Interestingly, we can imagine doing the integral of G (the inverse of the CDF) that you define. The Cauchy principal value is like integrating G between x- and x+ such that G(x-)=-y and G(x+)=y, and letting y go to infinity. The averaging I described is like integrating G between x and 1-x and letting x tend to zero.

comment by Stuart_Armstrong · 2015-09-10T08:41:25.740Z · LW(p) · GW(p)

So it seems like it might misbehave interestingly for distributions with oddly asymmetrical tails

Yep; it's not too hard to construct things where the limit doesn't exist. However, all the counterexamples I've found share an interesting property: they're not bounded above by any multiple of a power of (1/x). This might be the key requirement...

pseudomean(X)+pseudomean(Y) = pseudomean(X+Y)

Yes, that's exactly the property I'm looking for.

comment by gjm · 2015-09-09T20:59:38.625Z · LW(p) · GW(p)

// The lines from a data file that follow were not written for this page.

-- pv_equiv track=rewrite | github.com/picsag/algos | p14_balanced_strings.py | balanced_strings
-- ===== SOURCE A (Python) =====
-- def balanced_strings(s: str) -> int:
--     counter = 0
--     r = 0
--     for i in range(0, len(s)):
--         if s[i] == 'R':
--             r += 1
--         if s[i] == 'L':
--             r -= 1
--         if r == 0:
--             counter += 1
--     return counter
-- ===== SOURCE B (Python) =====
-- def balanced_strings(s: str) -> int:
--     # Divide and conquer: the prefix-balance sequence of a string is the
--     # left half's sequence followed by the right half's sequence shifted
--     # by the left half's total balance. The answer is the number of zeros.
--     def prefixes(chunk):
--         if len(chunk) == 1:
--             c = chunk[0]
--             return [1 if c == 'R' else -1 if c == 'L' else 0]
--         mid = len(chunk) // 2
--         left = prefixes(chunk[:mid])
--         right = prefixes(chunk[mid:])
--         off = left[-1]
--         return left + [off + p for p in right]
--     if not s:
--         return 0
--     return prefixes(s).count(0)
-- ===== Notes on version B (the rewrite author's own statement) =====
-- stated objective: alternative
-- what changed: Replaces A's single linear scan with a running counter by a divide-and-conquer algorithm: recursively compute each half's prefix-balance sequence, merge them by shifting the right half's sequence by the left half's total balance, then count the zeros of the merged sequence.
import Mathlib
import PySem

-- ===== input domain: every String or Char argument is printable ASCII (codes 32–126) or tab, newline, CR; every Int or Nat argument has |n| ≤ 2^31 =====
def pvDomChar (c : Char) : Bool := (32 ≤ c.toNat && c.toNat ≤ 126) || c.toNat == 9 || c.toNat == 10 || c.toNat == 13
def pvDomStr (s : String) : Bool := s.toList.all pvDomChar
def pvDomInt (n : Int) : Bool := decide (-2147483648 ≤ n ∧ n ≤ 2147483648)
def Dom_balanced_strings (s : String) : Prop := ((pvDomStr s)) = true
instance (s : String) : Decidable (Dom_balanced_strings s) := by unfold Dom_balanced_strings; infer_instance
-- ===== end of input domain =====

-- B replaces A's single linear scan by divide-and-conquer: each half's prefix-balance
-- sequence is computed recursively, the right one shifted by the left total, zeros counted.

-- ===== PORT A =====
-- one loop step: update r by the two ifs, then bump counter if r = 0
def balanced_strings_step (st : Int × Int) (c : Char) : Int × Int :=
  let r := st.2 + (if c = 'R' then 1 else 0)
  let r := r + (if c = 'L' then -1 else 0)
  (if r = 0 then st.1 + 1 else st.1, r)

def balanced_strings (s : String) : Int :=
  (s.toList.foldl balanced_strings_step (0, 0)).1

-- ===== PORT B =====
-- per-character delta: 'R' → 1, 'L' → -1, else 0
def bs_delta (c : Char) : Int := if c = 'R' then 1 else if c = 'L' then -1 else 0

-- prefixes(chunk): prefix-balance sequence by divide and conquer.
-- Python's left[-1] is ported as getLast?.getD 0: left is always nonempty
-- (prefixes of a nonempty chunk is nonempty), so the default is never used.
def bs_prefixes : List Char → List Int
  | [] => []          -- never called on []; Python's recursion only reaches chunks of length ≥ 1
  | [c] => [bs_delta c]
  | a :: b :: rest =>
      let left := bs_prefixes ((a :: b :: rest).take ((a :: b :: rest).length / 2))
      let right := bs_prefixes ((a :: b :: rest).drop ((a :: b :: rest).length / 2))
      let off := left.getLast?.getD 0
      left ++ right.map (fun p => off + p)
  termination_by l => l.length
  decreasing_by
    · simp only [List.length_take, List.length_cons]; omega
    · simp only [List.length_drop, List.length_cons]; omega

def balanced_strings_alt (s : String) : Int :=
  if s.toList = [] then 0
  else ((bs_prefixes s.toList).count 0 : Int)

-- ===== PRECONDITION & SPEC =====
def Spec_balanced_strings (s : String) (out : Int) : Prop := out = balanced_strings_alt s
instance (s : String) (out : Int) : Decidable (Spec_balanced_strings s out) := by unfold Spec_balanced_strings; infer_instance

-- ===== CLAIM (what is proved, stated in full; the proofs are below) =====
def Claim_equal_balanced_strings : Prop := ∀ (s : String), Dom_balanced_strings s → Spec_balanced_strings s (balanced_strings s)

-- ===== LEMMAS AND PROOFS =====

-- reference prefix-sum sequence (running sums starting from r)
def bs_scan (r : Int) : List Char → List Int
  | [] => []
  | c :: cs => (r + bs_delta c) :: bs_scan (r + bs_delta c) cs

lemma bs_scan_shift (a r : Int) (l : List Char) :
    bs_scan (a + r) l = (bs_scan r l).map (fun p => a + p) := by
  induction l generalizing r with
  | nil => simp [bs_scan]
  | cons c cs ih => simp [bs_scan, add_assoc, ih (r + bs_delta c)]

lemma bs_scan_append (r : Int) (l₁ l₂ : List Char) :
    bs_scan r (l₁ ++ l₂) = bs_scan r l₁ ++ bs_scan (r + (l₁.map bs_delta).sum) l₂ := by
  induction l₁ generalizing r with
  | nil => simp [bs_scan]
  | cons c cs ih => simp [bs_scan, ih, add_assoc]

lemma bs_scan_getLast (r : Int) (l : List Char) (h : l ≠ []) :
    (bs_scan r l).getLast?.getD 0 = r + (l.map bs_delta).sum := by
  induction l generalizing r with
  | nil => exact absurd rfl h
  | cons c cs ih =>
    cases cs with
    | nil => simp [bs_scan]
    | cons d ds =>
      have := ih (r := r + bs_delta c) (by simp)
      simp only [bs_scan, List.map_cons, List.sum_cons] at *
      rw [List.getLast?_cons_cons] at *
      rw [this]; ring

lemma bs_prefixes_eq_scan (l : List Char) (h : l ≠ []) :
    bs_prefixes l = bs_scan 0 l := by
  induction l using bs_prefixes.induct with
  | case1 => exact absurd rfl h
  | case2 c => simp [bs_prefixes, bs_scan]
  | case3 a b rest ihl ihr =>
    simp only [bs_prefixes]
    set mid := (a :: b :: rest).length / 2 with hmiddef
    have hmidlb : 1 ≤ mid := by simp only [hmiddef, List.length_cons]; omega
    have hmidub : mid < (a :: b :: rest).length := by
      simp only [hmiddef, List.length_cons]; omega
    have htake : (a :: b :: rest).take mid ≠ [] := by
      intro hc
      have := congrArg List.length hc
      simp only [List.length_take, List.length_nil] at this
      omega
    have hdrop : (a :: b :: rest).drop mid ≠ [] := by
      intro hc
      have := congrArg List.length hc
      simp only [List.length_drop, List.length_nil] at this
      omega
    have hl := ihl htake
    have hr := ihr hdrop
    have hsplit : (a :: b :: rest) = (a :: b :: rest).take mid ++ (a :: b :: rest).drop mid :=
      (List.take_append_drop mid _).symm
    rw [hl, hr]
    have hoff : (bs_scan 0 ((a :: b :: rest).take mid)).getLast?.getD 0
        = (((a :: b :: rest).take mid).map bs_delta).sum := by
      rw [bs_scan_getLast _ _ htake]; ring
    conv_rhs => rw [hsplit]
    rw [bs_scan_append, zero_add, hoff, ← bs_scan_shift, add_zero]

-- A's fold counts exactly the zeros of the running prefix sums
lemma bs_step_delta (st : Int × Int) (c : Char) :
    balanced_strings_step st c =
      (if st.2 + bs_delta c = 0 then st.1 + 1 else st.1, st.2 + bs_delta c) := by
  simp only [balanced_strings_step, bs_delta]
  by_cases hR : c = 'R' <;> by_cases hL : c = 'L' <;> simp_all

lemma bs_fold_eq (l : List Char) (cnt r : Int) :
    (l.foldl balanced_strings_step (cnt, r)).1 = cnt + ((bs_scan r l).count 0 : Int) := by
  induction l generalizing cnt r with
  | nil => simp [bs_scan]
  | cons c cs ih =>
    simp only [List.foldl_cons, bs_step_delta, bs_scan, List.count_cons]
    by_cases h : r + bs_delta c = 0
    · simp [h, ih]; ring
    · simp [h, ih]

-- ===== VERDICT (by name: the statement is the Claim_ definition above) =====
theorem balanced_strings_spec : Claim_equal_balanced_strings := by
  intro s _
  show balanced_strings s = balanced_strings_alt s
  unfold balanced_strings balanced_strings_alt
  by_cases h : s.toList = []
  · simp [h]
  · rw [if_neg h, bs_prefixes_eq_scan _ h, bs_fold_eq, zero_add]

Your mean of quartiles is very much like Tukey's trimean, which is (LQ+2M+UQ)/4 rather than (LQ+M+UQ)/3. I expect it has broadly similar statistical properties. Tukey was a smart chap and I would guess the trimean is "better" for most purposes. But, as Lumifer says, what counts as better will depend on what you're trying to do and why.

(E.g., the trimean will have a better breakdown point but be less efficient than the mean; a worse breakdown point but more efficient than the median.)

Replies from: Baughn
comment by Baughn · 2015-09-11T13:07:44.259Z · LW(p) · GW(p)

(E.g., the trimean will have a better breakdown point but be less efficient than the mean; a worse breakdown point but more efficient than the median.)

What does "efficient" mean, in this context? Time to calculate would be my first guess, but the median should be faster to calculate than the trimean.

Replies from: gjm
comment by gjm · 2015-09-11T14:13:20.436Z · LW(p) · GW(p)

See here.

[EDITED to add:] Sorry, that's a bit rude; I should also give a brief explanation here.

Any estimator will be noisy. All else being equal, you would prefer one with less noise. There is a thing called the Cramér-Rao inequality that gives a lower bound on how noisy an estimator can be, as measured by its variance. (But see the note below.)

The efficiency of an estimator is the ratio between its variance and the bound given by Cramér-Rao. An estimator whose efficiency is 1 has as little variance as any estimator can have. (Such estimators need not exist.) Noisier estimators have lower efficiency.

Efficiency depends on the underlying distribution. I shouldn't really have said that the mean will be more efficient than the median; if the underlying distribution is thin-tailed enough then it will be; e.g., for large samples of normally distributed data the mean has efficiency 1 while the median has efficiency about 0.64. But if the actual distribution is fat-tailed, the median may actually be a more efficient estimator than the mean.

(Note: You might notice that I said something obviously false above. It's trivial to make a completely un-noisy, zero-variance estimator of any parameter: just always estimate zero. But this will be a biased estimator; i.e., its expectation will not equal the underlying value it's meant to be estimating. The Cramér-Rao inequality only applies to unbiased estimators. In some cases, for some applications, the "best" estimator may actually be a biased but less noisy one. For instance, suppose you have some samples of a normally-distributed random variable and you want to estimate its variance. The "obvious" thing to do is to compute 1/n sum(x-xbar)^2. That gives you an unbiased estimator but, famously, you can get rid of the bias by computing 1/(n-1) sum (x-xbar)^2 instead. But if you want to minimize your mean squared error -- i.e., minimize the expectation of (est. variance - actual variance)^2 -- then what you want is neither of those, but instead 1/(n+1) sum (x-xbar)^2.)

[EDITED again to add:] Er, I should add that everything above is addressing the situation where you have some samples of a random variable and want to estimate its location parameter. Stuart is actually considering something a bit different, where you actually know the random variable itself and want a representative location parameter that may or may not be the mean, in order to make comparisons between different random variables by computing that parameter for each and comparing. So this is of doubtful relevance to the OP.